Look below for the line that has "-- ===== end of". Set down the lines from there through the line that has "-- a ValueError", exactly as written.
—————
-- pv_equiv track=rewrite | github.com/awslabs/amazon-s3-find-and-forget | tests/unit/tasks/test_generate_queries.py | lists_equal_ignoring_order
-- ===== SOURCE A (Python) =====
-- def lists_equal_ignoring_order(a, b):
--     a = a.copy()
--     try:
--         for item in b:
--             a.remove(item)
--     except ValueError:
--         return False
--     return not a
-- ===== SOURCE B (Python) =====
-- def lists_equal_ignoring_order(a, b):
--     return sorted(a) == sorted(b)
-- ===== Notes on version B (the rewrite author's own statement) =====
-- stated objective: simpler
-- what changed: Replaces destructive one-by-one removal from a mutated copy by a one-line sort-both-and-compare.
import Mathlib
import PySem

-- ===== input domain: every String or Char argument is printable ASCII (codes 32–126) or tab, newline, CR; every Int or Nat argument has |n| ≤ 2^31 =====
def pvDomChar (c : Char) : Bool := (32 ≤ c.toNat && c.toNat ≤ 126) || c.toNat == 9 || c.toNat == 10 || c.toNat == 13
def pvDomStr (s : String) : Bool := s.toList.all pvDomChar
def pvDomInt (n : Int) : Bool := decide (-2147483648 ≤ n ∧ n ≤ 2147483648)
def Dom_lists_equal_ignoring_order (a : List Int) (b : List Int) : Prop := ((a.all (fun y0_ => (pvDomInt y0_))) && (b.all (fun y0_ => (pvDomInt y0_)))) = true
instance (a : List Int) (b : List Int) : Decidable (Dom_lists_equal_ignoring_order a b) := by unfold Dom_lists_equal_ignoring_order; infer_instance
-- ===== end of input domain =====

-- B replaces A's destructive remove-each-element loop by sorting both lists
-- and comparing them (simpler: a one-line, non-mutating multiset-equality test).

-- ===== PORT A =====
-- the for-loop over b: remove each item from the working copy of a;
-- a ValueError (remove? = none) returns False, at the end return `not a`
def pvRemoveLoop (a : List Int) (b : List Int) : Bool :=
  match b with
  | [] => a.isEmpty
  | item :: bs =>
    match PySem.List.remove? a item with
    | none => false          -- ValueError: return False
    | some a' => pvRemoveLoop a' bs

def lists_equal_ignoring_order (a : List Int) (b : List Int) : Bool :=
  pvRemoveLoop a b

-- ===== PORT B =====
def lists_equal_ignoring_order_alt (a : List Int) (b : List Int) : Bool :=
  PySem.List.sorted a (fun x => x) == PySem.List.sorted b (fun x => x)

-- ===== PRECONDITION & SPEC =====
def Spec_lists_equal_ignoring_order (a : List Int) (b : List Int) (out : Bool) : Prop := out = lists_equal_ignoring_order_alt a b
instance (a : List Int) (b : List Int) (out : Bool) : Decidable (Spec_lists_equal_ignoring_order a b out) := by unfold Spec_lists_equal_ignoring_order; infer_instance

-- ===== CLAIM (what is proved, stated in full; the proofs are below) =====
def Claim_equal_lists_equal_ignoring_order : Prop := ∀ (a : List Int) (b : List Int), Dom_lists_equal_ignoring_order a b → Spec_lists_equal_ignoring_order a b (lists_equal_ignoring_order a b)

-- ===== LEMMAS AND PROOFS =====

-- A's removal loop decides multiset equality
theorem pvRemoveLoop_iff (b a : List Int) :
    pvRemoveLoop a b = true ↔ (↑a : Multiset Int) = ↑b := by
  induction b generalizing a with
  | nil =>
    simp [pvRemoveLoop, List.isEmpty_iff]
  | cons x bs ih =>
    cases h : PySem.List.remove? a x with
    | none =>
      have hx : x ∉ a := (PySem.List.remove?_eq_none_iff a x).mp h
      simp only [pvRemoveLoop, h]
      constructor
      · intro hc; cases hc
      · intro hc
        have hm : x ∈ (↑a : Multiset Int) := by
          rw [hc, ← Multiset.cons_coe]; exact Multiset.mem_cons_self x _
        exact absurd (by simpa using hm) hx
    | some a' =>
      have hx : x ∈ a := by
        by_contra hx
        rw [(PySem.List.remove?_eq_none_iff a x).mpr hx] at h
        cases h
      have ha' : a' = a.erase x := by
        rw [PySem.List.remove?_eq_some_erase a x hx] at h
        exact (Option.some.inj h).symm
      have hxm : x ∈ (↑a : Multiset Int) := by simpa using hx
      simp only [pvRemoveLoop, h, ih, ha']
      constructor
      · intro hc
        have h2 : x ::ₘ (↑(a.erase x) : Multiset Int) = x ::ₘ ↑bs := by rw [hc]
        rw [← Multiset.coe_erase, Multiset.cons_erase hxm, Multiset.cons_coe] at h2
        exact h2
      · intro hc
        have h2 : (↑a : Multiset Int).erase x = (↑(x :: bs) : Multiset Int).erase x := by
          rw [hc]
        rw [Multiset.coe_erase, ← Multiset.cons_coe, Multiset.erase_cons_head] at h2
        exact h2

-- B's sort-and-compare decides multiset equality
theorem alt_iff (a b : List Int) :
    lists_equal_ignoring_order_alt a b = true ↔ (↑a : Multiset Int) = ↑b := by
  unfold lists_equal_ignoring_order_alt
  rw [beq_iff_eq, PySem.List.sorted_id_eq_sorted_id_iff_perm]
  exact (Multiset.coe_eq_coe).symm

-- ===== VERDICT (by name: the statement is the Claim_ definition above) =====
theorem lists_equal_ignoring_order_spec : Claim_equal_lists_equal_ignoring_order := by
  intro a b _
  show lists_equal_ignoring_order a b = lists_equal_ignoring_order_alt a b
  have h := (pvRemoveLoop_iff b a).trans (alt_iff a b).symm
  exact Bool.eq_iff_iff.mpr h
—————
▶ Result for this task:
-- ===== end of input domain =====

-- B replaces A's destructive remove-each-element loop by sorting both lists
-- and comparing them (simpler: a one-line, non-mutating multiset-equality test).

-- ===== PORT A =====
-- the for-loop over b: remove each item from the working copy of a;
-- a ValueError (remove? = none) returns False, at the end return `not a`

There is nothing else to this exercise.